Data in this exercise
━━━━━━━━━━

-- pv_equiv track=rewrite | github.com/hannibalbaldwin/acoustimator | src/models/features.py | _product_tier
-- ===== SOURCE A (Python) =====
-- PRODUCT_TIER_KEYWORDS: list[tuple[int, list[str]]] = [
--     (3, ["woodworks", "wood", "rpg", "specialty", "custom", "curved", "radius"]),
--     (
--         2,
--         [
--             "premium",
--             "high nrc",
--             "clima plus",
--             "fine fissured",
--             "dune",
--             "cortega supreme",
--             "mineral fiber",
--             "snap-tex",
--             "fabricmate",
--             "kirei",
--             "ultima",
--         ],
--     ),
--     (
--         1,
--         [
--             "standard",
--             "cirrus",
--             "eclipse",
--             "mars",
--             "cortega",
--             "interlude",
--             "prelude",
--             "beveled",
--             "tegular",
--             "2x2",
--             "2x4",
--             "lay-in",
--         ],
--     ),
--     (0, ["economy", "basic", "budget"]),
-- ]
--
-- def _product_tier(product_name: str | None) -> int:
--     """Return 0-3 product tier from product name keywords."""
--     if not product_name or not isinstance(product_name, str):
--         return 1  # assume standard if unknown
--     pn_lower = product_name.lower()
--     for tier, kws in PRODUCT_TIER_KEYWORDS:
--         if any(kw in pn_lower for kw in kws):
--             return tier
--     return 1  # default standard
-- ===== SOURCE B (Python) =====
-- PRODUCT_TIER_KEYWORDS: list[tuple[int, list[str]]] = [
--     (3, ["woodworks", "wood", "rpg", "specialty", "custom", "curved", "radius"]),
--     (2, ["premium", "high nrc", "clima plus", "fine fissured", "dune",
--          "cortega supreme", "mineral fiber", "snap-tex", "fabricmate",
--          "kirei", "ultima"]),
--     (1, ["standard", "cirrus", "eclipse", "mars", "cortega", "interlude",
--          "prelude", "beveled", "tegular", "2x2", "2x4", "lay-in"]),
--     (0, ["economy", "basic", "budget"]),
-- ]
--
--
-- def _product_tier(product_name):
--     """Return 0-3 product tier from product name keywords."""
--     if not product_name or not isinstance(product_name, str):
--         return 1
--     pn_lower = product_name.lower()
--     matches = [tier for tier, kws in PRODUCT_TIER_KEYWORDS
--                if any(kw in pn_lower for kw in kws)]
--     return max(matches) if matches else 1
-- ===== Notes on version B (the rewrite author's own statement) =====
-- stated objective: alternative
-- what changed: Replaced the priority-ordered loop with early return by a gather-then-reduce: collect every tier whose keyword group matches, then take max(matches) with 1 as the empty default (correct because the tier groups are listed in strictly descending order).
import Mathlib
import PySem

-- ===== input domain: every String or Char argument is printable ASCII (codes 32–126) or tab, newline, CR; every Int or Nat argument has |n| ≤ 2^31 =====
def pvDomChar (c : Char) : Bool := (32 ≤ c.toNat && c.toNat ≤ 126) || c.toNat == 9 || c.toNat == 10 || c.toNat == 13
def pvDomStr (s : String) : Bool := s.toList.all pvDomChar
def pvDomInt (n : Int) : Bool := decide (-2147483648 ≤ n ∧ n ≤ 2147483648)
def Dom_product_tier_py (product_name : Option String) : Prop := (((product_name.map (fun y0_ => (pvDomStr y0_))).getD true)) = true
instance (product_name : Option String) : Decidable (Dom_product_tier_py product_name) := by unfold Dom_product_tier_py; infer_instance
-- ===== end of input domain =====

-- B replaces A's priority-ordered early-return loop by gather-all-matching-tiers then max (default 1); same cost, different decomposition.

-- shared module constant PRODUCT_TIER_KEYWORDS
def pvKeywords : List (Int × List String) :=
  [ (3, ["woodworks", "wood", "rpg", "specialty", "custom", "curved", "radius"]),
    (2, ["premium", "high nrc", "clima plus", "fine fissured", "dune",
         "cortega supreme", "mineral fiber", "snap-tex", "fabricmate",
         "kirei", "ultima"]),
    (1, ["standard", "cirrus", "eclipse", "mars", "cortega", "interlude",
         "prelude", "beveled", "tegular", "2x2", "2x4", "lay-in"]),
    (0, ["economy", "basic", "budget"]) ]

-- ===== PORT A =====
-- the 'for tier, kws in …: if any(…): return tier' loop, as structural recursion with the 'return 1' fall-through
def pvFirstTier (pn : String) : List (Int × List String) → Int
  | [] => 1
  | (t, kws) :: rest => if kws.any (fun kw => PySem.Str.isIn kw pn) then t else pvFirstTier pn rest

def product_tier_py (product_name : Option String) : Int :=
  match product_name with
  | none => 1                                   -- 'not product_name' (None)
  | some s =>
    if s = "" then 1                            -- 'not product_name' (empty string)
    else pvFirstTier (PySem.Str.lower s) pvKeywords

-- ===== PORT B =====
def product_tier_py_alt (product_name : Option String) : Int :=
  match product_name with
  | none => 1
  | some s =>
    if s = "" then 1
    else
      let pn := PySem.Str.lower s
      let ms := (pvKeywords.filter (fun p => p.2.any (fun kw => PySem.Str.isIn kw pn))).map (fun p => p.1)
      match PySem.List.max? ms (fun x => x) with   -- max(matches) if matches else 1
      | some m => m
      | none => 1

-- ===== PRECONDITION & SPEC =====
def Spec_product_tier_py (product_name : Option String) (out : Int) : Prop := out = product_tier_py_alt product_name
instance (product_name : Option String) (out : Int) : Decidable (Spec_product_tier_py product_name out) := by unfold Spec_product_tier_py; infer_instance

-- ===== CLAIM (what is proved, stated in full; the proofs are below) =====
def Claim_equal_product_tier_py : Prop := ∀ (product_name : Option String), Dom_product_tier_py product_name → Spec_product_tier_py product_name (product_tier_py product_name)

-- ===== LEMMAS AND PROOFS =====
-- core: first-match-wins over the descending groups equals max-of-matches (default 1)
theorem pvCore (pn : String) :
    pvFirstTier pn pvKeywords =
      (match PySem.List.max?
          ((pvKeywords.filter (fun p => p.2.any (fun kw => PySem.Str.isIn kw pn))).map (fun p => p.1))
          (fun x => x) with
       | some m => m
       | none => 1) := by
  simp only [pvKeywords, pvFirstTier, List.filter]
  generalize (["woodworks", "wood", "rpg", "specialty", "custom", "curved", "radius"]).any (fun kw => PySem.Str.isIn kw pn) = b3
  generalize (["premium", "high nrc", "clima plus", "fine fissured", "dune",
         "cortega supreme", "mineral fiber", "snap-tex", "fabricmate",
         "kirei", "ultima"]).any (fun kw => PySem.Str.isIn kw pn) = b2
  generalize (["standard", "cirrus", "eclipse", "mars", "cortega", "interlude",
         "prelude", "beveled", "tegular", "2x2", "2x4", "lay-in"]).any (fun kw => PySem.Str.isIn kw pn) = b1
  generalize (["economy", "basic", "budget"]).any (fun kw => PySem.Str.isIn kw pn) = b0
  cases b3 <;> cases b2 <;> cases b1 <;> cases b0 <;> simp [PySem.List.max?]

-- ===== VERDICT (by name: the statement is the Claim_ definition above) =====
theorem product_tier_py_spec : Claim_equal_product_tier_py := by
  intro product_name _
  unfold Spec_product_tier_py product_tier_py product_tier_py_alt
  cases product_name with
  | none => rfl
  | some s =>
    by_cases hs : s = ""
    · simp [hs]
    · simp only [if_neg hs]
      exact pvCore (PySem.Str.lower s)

━━━━━━━━━━

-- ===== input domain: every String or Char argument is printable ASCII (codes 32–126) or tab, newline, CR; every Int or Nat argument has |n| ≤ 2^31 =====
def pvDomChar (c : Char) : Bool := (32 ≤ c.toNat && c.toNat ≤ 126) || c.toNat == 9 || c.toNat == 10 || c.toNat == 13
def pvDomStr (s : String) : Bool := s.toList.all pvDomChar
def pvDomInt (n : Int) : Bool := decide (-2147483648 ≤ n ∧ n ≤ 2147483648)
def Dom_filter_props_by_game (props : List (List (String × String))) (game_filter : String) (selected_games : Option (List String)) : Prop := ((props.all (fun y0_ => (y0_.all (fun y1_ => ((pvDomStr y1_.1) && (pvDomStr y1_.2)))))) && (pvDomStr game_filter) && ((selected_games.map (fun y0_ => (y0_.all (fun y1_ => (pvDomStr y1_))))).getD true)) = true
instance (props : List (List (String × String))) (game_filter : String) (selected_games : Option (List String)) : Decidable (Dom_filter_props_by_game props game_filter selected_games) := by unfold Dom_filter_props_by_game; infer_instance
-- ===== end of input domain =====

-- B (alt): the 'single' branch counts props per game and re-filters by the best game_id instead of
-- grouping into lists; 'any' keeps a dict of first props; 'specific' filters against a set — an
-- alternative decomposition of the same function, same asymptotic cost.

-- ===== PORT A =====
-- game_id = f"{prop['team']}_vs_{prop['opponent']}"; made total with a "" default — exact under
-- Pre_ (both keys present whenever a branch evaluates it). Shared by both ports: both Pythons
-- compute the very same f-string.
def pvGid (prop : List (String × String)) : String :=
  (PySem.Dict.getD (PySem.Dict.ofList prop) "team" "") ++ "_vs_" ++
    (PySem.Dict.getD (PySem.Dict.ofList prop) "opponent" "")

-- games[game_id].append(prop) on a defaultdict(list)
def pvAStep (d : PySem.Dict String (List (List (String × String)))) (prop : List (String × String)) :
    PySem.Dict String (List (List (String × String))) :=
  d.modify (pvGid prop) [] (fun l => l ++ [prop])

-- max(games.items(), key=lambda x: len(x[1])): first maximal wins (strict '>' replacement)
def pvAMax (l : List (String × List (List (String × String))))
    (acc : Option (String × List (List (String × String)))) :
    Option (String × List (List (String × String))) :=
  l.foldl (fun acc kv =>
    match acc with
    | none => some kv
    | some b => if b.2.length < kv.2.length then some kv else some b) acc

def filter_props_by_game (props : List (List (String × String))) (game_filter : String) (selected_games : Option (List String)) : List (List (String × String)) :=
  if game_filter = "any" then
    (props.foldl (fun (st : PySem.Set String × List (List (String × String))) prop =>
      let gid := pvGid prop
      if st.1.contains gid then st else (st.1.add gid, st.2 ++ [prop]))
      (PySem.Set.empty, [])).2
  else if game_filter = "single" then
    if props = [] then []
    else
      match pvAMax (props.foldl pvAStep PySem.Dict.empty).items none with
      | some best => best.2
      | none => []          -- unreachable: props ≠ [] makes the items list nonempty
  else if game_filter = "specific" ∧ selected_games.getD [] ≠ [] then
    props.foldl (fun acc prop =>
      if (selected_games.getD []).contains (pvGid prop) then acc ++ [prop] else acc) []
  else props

━━━━━━━━━━

What you are asked to do
When you reach the line with "let pn := PySem.Str.lower s" in the records above, start writing out lines exactly, and stop once the line with "none => 1) := by" has been written; include nothing else.

Answer below
      let pn := PySem.Str.lower s
      let ms := (pvKeywords.filter (fun p => p.2.any (fun kw => PySem.Str.isIn kw pn))).map (fun p => p.1)
      match PySem.List.max? ms (fun x => x) with   -- max(matches) if matches else 1
      | some m => m
      | none => 1

-- ===== PRECONDITION & SPEC =====
def Spec_product_tier_py (product_name : Option String) (out : Int) : Prop := out = product_tier_py_alt product_name
instance (product_name : Option String) (out : Int) : Decidable (Spec_product_tier_py product_name out) := by unfold Spec_product_tier_py; infer_instance

-- ===== CLAIM (what is proved, stated in full; the proofs are below) =====
def Claim_equal_product_tier_py : Prop := ∀ (product_name : Option String), Dom_product_tier_py product_name → Spec_product_tier_py product_name (product_tier_py product_name)

-- ===== LEMMAS AND PROOFS =====
-- core: first-match-wins over the descending groups equals max-of-matches (default 1)
theorem pvCore (pn : String) :
    pvFirstTier pn pvKeywords =
      (match PySem.List.max?
          ((pvKeywords.filter (fun p => p.2.any (fun kw => PySem.Str.isIn kw pn))).map (fun p => p.1))
          (fun x => x) with
       | some m => m
       | none => 1) := by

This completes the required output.